The NVIDIA Jetson Series – Part 2 (Vision AI Pipeline)

17 minutes

Hopefully, you caught Part 1 of this series. If you didn’t, don’t read any of the spoilers below and check out Part 1 here. All caught up? Good! Let’s move on.

In Part 2, our goal is to build a Vision AI Pipeline that can be used as part of a do-it-yourself home security system. Here is the plan:

Solution-Architecture
Solution Architecture

NVIDIA DeepStream

So what is NVIDIA DeepStream?

In its simplest form, NVIDIA DeepStream is essentially a series of GStreamer (Click here for my summary of Gstreamer) elements that have been optimized to make use of NVIDIA GPU acceleration.

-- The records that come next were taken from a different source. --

-- pv_equiv track=rewrite | github.com/NicolasBizzozzero/AdventOfCode | src/problems/year2015/day13_knights_dinner_table.py | arrangement_happiness
-- ===== SOURCE A (Python) =====
-- def arrangement_happiness(
--     arrangement: list[str], cost_matrix: dict[str, dict[str, int]]
-- ) -> int:
--     happiness = 0
--
--     # Add cost for first and last neighbours
--     happiness += cost_matrix[arrangement[0]][arrangement[1]]
--     happiness += cost_matrix[arrangement[0]][arrangement[-1]]
--     happiness += cost_matrix[arrangement[-1]][arrangement[-2]]
--     happiness += cost_matrix[arrangement[-1]][arrangement[0]]
--
--     for idx_guest in range(1, len(arrangement) - 1):
--         guest = arrangement[idx_guest]
--         left_neighbour = arrangement[idx_guest - 1]
--         right_neighbour = arrangement[idx_guest + 1]
--         happiness += cost_matrix[guest][left_neighbour]
--         happiness += cost_matrix[guest][right_neighbour]
--
--     return happiness
-- ===== SOURCE B (Python) =====
-- def arrangement_happiness(
--     arrangement: list[str], cost_matrix: dict[str, dict[str, int]]
-- ) -> int:
--     rotated = arrangement[1:] + arrangement[:1]
--     total = 0
--     for a, b in zip(arrangement, rotated):
--         total += cost_matrix[a][b] + cost_matrix[b][a]
--     return total
-- ===== Notes on version B (the rewrite author's own statement) =====
-- stated objective: simpler
-- what changed: B sums cost[a][b]+cost[b][a] over the adjacent seat pairs around the circle (each seat zipped with the rotated list), replacing A's per-guest two-neighbour loop plus four separate endpoint additions.
import Mathlib
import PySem

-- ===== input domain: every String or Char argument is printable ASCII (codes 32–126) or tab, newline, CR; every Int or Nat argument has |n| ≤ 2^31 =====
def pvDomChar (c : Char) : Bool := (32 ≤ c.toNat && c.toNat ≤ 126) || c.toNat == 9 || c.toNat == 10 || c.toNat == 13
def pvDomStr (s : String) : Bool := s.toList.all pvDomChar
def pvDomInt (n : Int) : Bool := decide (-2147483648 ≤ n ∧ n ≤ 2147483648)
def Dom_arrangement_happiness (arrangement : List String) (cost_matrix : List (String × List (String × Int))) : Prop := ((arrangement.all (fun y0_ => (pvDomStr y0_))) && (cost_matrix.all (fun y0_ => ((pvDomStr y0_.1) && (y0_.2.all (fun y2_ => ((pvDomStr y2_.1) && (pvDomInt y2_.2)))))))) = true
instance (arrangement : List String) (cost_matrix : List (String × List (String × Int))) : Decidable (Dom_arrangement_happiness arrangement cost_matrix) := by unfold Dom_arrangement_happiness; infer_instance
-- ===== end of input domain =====

-- B replaces A's per-guest two-neighbour loop plus four endpoint additions by one sum of
-- cost[a][b] + cost[b][a] over the adjacent seat pairs around the circle (same O(n) cost).

-- cost_matrix[g][h] as an Option (none exactly where Python raises KeyError); shared lookup primitive.
def pvLookup2 (cost_matrix : List (String × List (String × Int))) (g h : String) : Option Int :=
  ((PySem.Dict.mk cost_matrix).get? g).bind (fun row => (PySem.Dict.mk row).get? h)

-- total form of cost_matrix[g][h]; the default 0 is unreachable under Pre_.
def pvCost (cost_matrix : List (String × List (String × Int))) (g h : String) : Int :=
  (pvLookup2 cost_matrix g h).getD 0

-- ===== PORT A =====
def arrangement_happiness (arrangement : List String) (cost_matrix : List (String × List (String × Int))) : Int :=
  let happiness : Int := 0
  let happiness := happiness + pvCost cost_matrix (PySem.List.pyGetD arrangement 0 "") (PySem.List.pyGetD arrangement 1 "")
  let happiness := happiness + pvCost cost_matrix (PySem.List.pyGetD arrangement 0 "") (PySem.List.pyGetD arrangement (-1) "")
  let happiness := happiness + pvCost cost_matrix (PySem.List.pyGetD arrangement (-1) "") (PySem.List.pyGetD arrangement (-2) "")
  let happiness := happiness + pvCost cost_matrix (PySem.List.pyGetD arrangement (-1) "") (PySem.List.pyGetD arrangement 0 "")
  (PySem.List.pyRange 1 ((arrangement.length : Int) - 1) 1).foldl
    (fun happiness idx_guest =>
      let guest := PySem.List.pyGetD arrangement idx_guest ""
      let left_neighbour := PySem.List.pyGetD arrangement (idx_guest - 1) ""
      let right_neighbour := PySem.List.pyGetD arrangement (idx_guest + 1) ""
      happiness + pvCost cost_matrix guest left_neighbour + pvCost cost_matrix guest right_neighbour)
    happiness

-- ===== PORT B =====
def arrangement_happiness_alt (arrangement : List String) (cost_matrix : List (String × List (String × Int))) : Int :=
  let rotated := PySem.List.slice arrangement (some 1) none ++ PySem.List.slice arrangement none (some 1)
  (arrangement.zip rotated).foldl
    (fun total p => total + (pvCost cost_matrix p.1 p.2 + pvCost cost_matrix p.2 p.1)) 0

-- ===== PRECONDITION & SPEC =====
-- Pre_: at least two guests (otherwise A's indexing raises IndexError), and for every cyclically
-- adjacent pair of guests both directed cost lookups succeed (otherwise A raises KeyError).
def Pre_arrangement_happiness (arrangement : List String) (cost_matrix : List (String × List (String × Int))) : Prop :=
  2 ≤ arrangement.length ∧
  ∀ i < arrangement.length,
    (pvLookup2 cost_matrix (arrangement.getD i "") (arrangement.getD ((i + 1) % arrangement.length) "")).isSome = true ∧
    (pvLookup2 cost_matrix (arrangement.getD ((i + 1) % arrangement.length) "") (arrangement.getD i "")).isSome = true
instance (arrangement : List String) (cost_matrix : List (String × List (String × Int))) : Decidable (Pre_arrangement_happiness arrangement cost_matrix) := by unfold Pre_arrangement_happiness; infer_instance

def pvWitness_arrangement_happiness : List String × (List (String × List (String × Int))) :=
  (["alice", "bob", "carol"],
   [("alice", [("bob", 2), ("carol", -3)]),
    ("bob", [("alice", 5), ("carol", 1)]),
    ("carol", [("alice", 0), ("bob", -7)])])

def Spec_arrangement_happiness (arrangement : List String) (cost_matrix : List (String × List (String × Int))) (out : Int) : Prop := out = arrangement_happiness_alt arrangement cost_matrix
instance (arrangement : List String) (cost_matrix : List (String × List (String × Int))) (out : Int) : Decidable (Spec_arrangement_happiness arrangement cost_matrix out) := by unfold Spec_arrangement_happiness; infer_instance

-- ===== CLAIM (what is proved, stated in full; the proofs are below) =====
def Claim_equal_arrangement_happiness : Prop := ∀ (arrangement : List String) (cost_matrix : List (String × List (String × Int))), Dom_arrangement_happiness arrangement cost_matrix → Pre_arrangement_happiness arrangement cost_matrix → Spec_arrangement_happiness arrangement cost_matrix (arrangement_happiness arrangement cost_matrix)

-- ===== LEMMAS AND PROOFS =====

-- A in closed form: four endpoint terms plus an indexed sum over the interior guests.
theorem pvA_eq (arrangement : List String) (cost_matrix : List (String × List (String × Int)))
    (h : 2 ≤ arrangement.length) :
    arrangement_happiness arrangement cost_matrix =
      (((0 : Int)
        + pvCost cost_matrix (arrangement.getD 0 "") (arrangement.getD 1 "")
        + pvCost cost_matrix (arrangement.getD 0 "") (arrangement.getD (arrangement.length - 1) "")
        + pvCost cost_matrix (arrangement.getD (arrangement.length - 1) "") (arrangement.getD (arrangement.length - 2) "")
        + pvCost cost_matrix (arrangement.getD (arrangement.length - 1) "") (arrangement.getD 0 ""))
       + ∑ k ∈ Finset.range (arrangement.length - 2),
          (pvCost cost_matrix (arrangement.getD (k + 1) "") (arrangement.getD k "")
           + pvCost cost_matrix (arrangement.getD (k + 1) "") (arrangement.getD (k + 2) ""))) := by
  unfold arrangement_happiness
  have e0 : PySem.List.pyGetD arrangement 0 "" = arrangement.getD 0 "" := PySem.List.pyGetD_zero _ _
  have e1 : PySem.List.pyGetD arrangement 1 "" = arrangement.getD 1 "" := by simp [pysem]
  have em1 : PySem.List.pyGetD arrangement (-1) "" = arrangement.getD (arrangement.length - 1) "" := by
    rw [PySem.List.pyGetD_neg_ofNat arrangement 1 "" (by omega) (by omega)]
    exact (List.getD_eq_getElem _ _ (by omega)).symm
  have em2 : PySem.List.pyGetD arrangement (-2) "" = arrangement.getD (arrangement.length - 2) "" := by
    rw [PySem.List.pyGetD_neg_ofNat arrangement 2 "" (by omega) (by omega)]
    exact (List.getD_eq_getElem _ _ (by omega)).symm
  rw [e0, e1, em1, em2, PySem.List.pyRange_one,
      show ((arrangement.length : Int) - 1 - 1).toNat = arrangement.length - 2 by omega,
      List.foldl_map]
  rw [show (fun (happiness : Int) (k : Nat) =>
        happiness + pvCost cost_matrix (PySem.List.pyGetD arrangement (1 + (k:Int)) "") (PySem.List.pyGetD arrangement (1 + (k:Int) - 1) "")
          + pvCost cost_matrix (PySem.List.pyGetD arrangement (1 + (k:Int)) "") (PySem.List.pyGetD arrangement (1 + (k:Int) + 1) ""))
      = (fun (acc : Int) (k : Nat) => acc +
          (pvCost cost_matrix (arrangement.getD (k + 1) "") (arrangement.getD k "")
           + pvCost cost_matrix (arrangement.getD (k + 1) "") (arrangement.getD (k + 2) ""))) from by
    funext acc k
    rw [show (1 + (k:Int)) = (((k + 1 : Nat)):Int) by push_cast; ring,
        show ((((k + 1 : Nat)):Int) - 1) = ((k:Nat):Int) by push_cast; ring,
        show ((((k + 1 : Nat)):Int) + 1) = (((k + 2 : Nat)):Int) by push_cast; ring,
        PySem.List.pyGetD_natCast, PySem.List.pyGetD_natCast, PySem.List.pyGetD_natCast]
    ring]
  rw [PySem.List.foldl_add]
  rfl

-- sum over a zip as an indexed sum (lengths equal)
theorem pvZipSum (g : String → String → Int) :
    ∀ (l r : List String), l.length = r.length →
      ((l.zip r).map (fun p => g p.1 p.2)).sum
        = ∑ j ∈ Finset.range l.length, g (l.getD j "") (r.getD j "") := by
  intro l
  induction l with
  | nil => intro r _; simp
  | cons a l' ih =>
    intro r hr
    cases r with
    | nil => simp at hr
    | cons b r' =>
      simp only [List.zip_cons_cons, List.map_cons, List.sum_cons, List.length_cons]
      rw [Finset.sum_range_succ' (fun j => g ((a :: l').getD j "") ((b :: r').getD j "")),
          ih r' (by simpa using hr)]
      simp
      ring

-- B in closed form: the same indexed sum over all cyclic edges.
theorem pvB_eq (arrangement : List String) (cost_matrix : List (String × List (String × Int)))
    (h : 2 ≤ arrangement.length) :
    arrangement_happiness_alt arrangement cost_matrix =
      (∑ j ∈ Finset.range (arrangement.length - 1),
          (pvCost cost_matrix (arrangement.getD j "") (arrangement.getD (j + 1) "")
           + pvCost cost_matrix (arrangement.getD (j + 1) "") (arrangement.getD j "")))
       + (pvCost cost_matrix (arrangement.getD (arrangement.length - 1) "") (arrangement.getD 0 "")
          + pvCost cost_matrix (arrangement.getD 0 "") (arrangement.getD (arrangement.length - 1) "")) := by
  unfold arrangement_happiness_alt
  rw [PySem.List.slice_from_one, show PySem.List.slice arrangement none (some 1) = arrangement.take 1 by
        rw [PySem.List.slice_to] <;> simp]
  have hlen : arrangement.length = (arrangement.tail ++ arrangement.take 1).length := by
    simp [List.length_tail]; omega
  rw [PySem.List.foldl_add, pvZipSum (fun a b => pvCost cost_matrix a b + pvCost cost_matrix b a) arrangement _ hlen, zero_add]
  have hrot : ∀ j < arrangement.length,
      (arrangement.tail ++ arrangement.take 1).getD j ""
        = if j + 1 < arrangement.length then arrangement.getD (j + 1) "" else arrangement.getD 0 "" := by
    intro j hj
    by_cases hj1 : j + 1 < arrangement.length
    · rw [if_pos hj1, List.getD_append _ _ _ _ (by simp [List.length_tail]; omega)]
      rw [← List.drop_one]
      simp [List.getD_eq_getElem?_getD]
    · rw [if_neg hj1, List.getD_eq_getElem?_getD,
          List.getElem?_append_right (by simp [List.length_tail]; omega)]
      have : j - (arrangement.tail).length = 0 := by simp [List.length_tail]; omega
      rw [this]
      cases arrangement <;> simp_all
  obtain ⟨m, hm⟩ : ∃ m, arrangement.length = m + 2 := ⟨arrangement.length - 2, by omega⟩
  rw [Finset.sum_congr rfl (fun j hj => by
        rw [hrot j (Finset.mem_range.mp hj)])]
  rw [hm]
  simp only [show m + 2 - 1 = m + 1 from rfl]
  rw [Finset.sum_range_succ, if_neg (by omega : ¬ (m + 1 + 1 < m + 2))]
  have : ∀ j ∈ Finset.range (m + 1),
      (pvCost cost_matrix (arrangement.getD j "") (if j + 1 < m + 2 then arrangement.getD (j+1) "" else arrangement.getD 0 "")
       + pvCost cost_matrix (if j + 1 < m + 2 then arrangement.getD (j+1) "" else arrangement.getD 0 "") (arrangement.getD j ""))
      = (pvCost cost_matrix (arrangement.getD j "") (arrangement.getD (j+1) "")
         + pvCost cost_matrix (arrangement.getD (j+1) "") (arrangement.getD j "")) := by
    intro j hj
    rw [if_pos (by have := Finset.mem_range.mp hj; omega)]
  rw [Finset.sum_congr rfl this]

-- ===== VERDICT (by name: the statement is the Claim_ definition above) =====
theorem arrangement_happiness_spec : Claim_equal_arrangement_happiness := by
  intro arrangement cost_matrix _ hpre
  obtain ⟨h2, -⟩ := hpre
  unfold Spec_arrangement_happiness
  rw [pvA_eq arrangement cost_matrix h2, pvB_eq arrangement cost_matrix h2]
  obtain ⟨m, hm⟩ : ∃ m, arrangement.length = m + 2 := ⟨arrangement.length - 2, by omega⟩
  rw [hm]
  simp only [Nat.add_sub_cancel, show m + 2 - 1 = m + 1 from rfl]
  rw [Finset.sum_add_distrib, Finset.sum_add_distrib,
      Finset.sum_range_succ'
        (fun j => pvCost cost_matrix (arrangement.getD j "") (arrangement.getD (j + 1) "")) m,
      Finset.sum_range_succ
        (fun j => pvCost cost_matrix (arrangement.getD (j + 1) "") (arrangement.getD j "")) m]
  ring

As well as GPU acceleration, NVIDIA has provided an ecosystem of Vision analytics (Tensor RT) and IoT plugins (MQTT, Kafka) that abstract you from learning base libraries and systems. This is not to say developing a Vision AI solution is a walk in the park. Hopefully, this guide will show how InfluxDB and Telegraf can be used to accelerate your development of complex solutions such as this.

Vision AI Pipeline

Now that you have enough background knowledge to be dangerous, let’s take a look at our vision pipeline. I am going to break it down into two diagrams:

Vision AI Pipeline (High level)
Vision AI Pipeline (high level)

For this solution, we will be using a USB webcam attached to our NVIDIA Jetson. Our Vision AI Pipeline will ingest the raw frames produced by the USB webcam and feed them through an object detection model. The model is trained to detect four categories: people, cars, bikes and road signs. The produced inference results are then used within two parallel output plugins:

  1. RTSP (Real-Time Streaming Protocol) Server: This allows us to send our video frames to a network-accessible endpoint, which means we can remotely monitor the output from the webcam. The RTSP Protocol has commonly been used within CCTV (closed-circuit television) architectures.
  2. MQTT Client: In short the MQTT client allows us to send our detection results (otherwise known as inference results) to Telegraf and to InfluxDB for further analytics. We will discuss this in further detail later.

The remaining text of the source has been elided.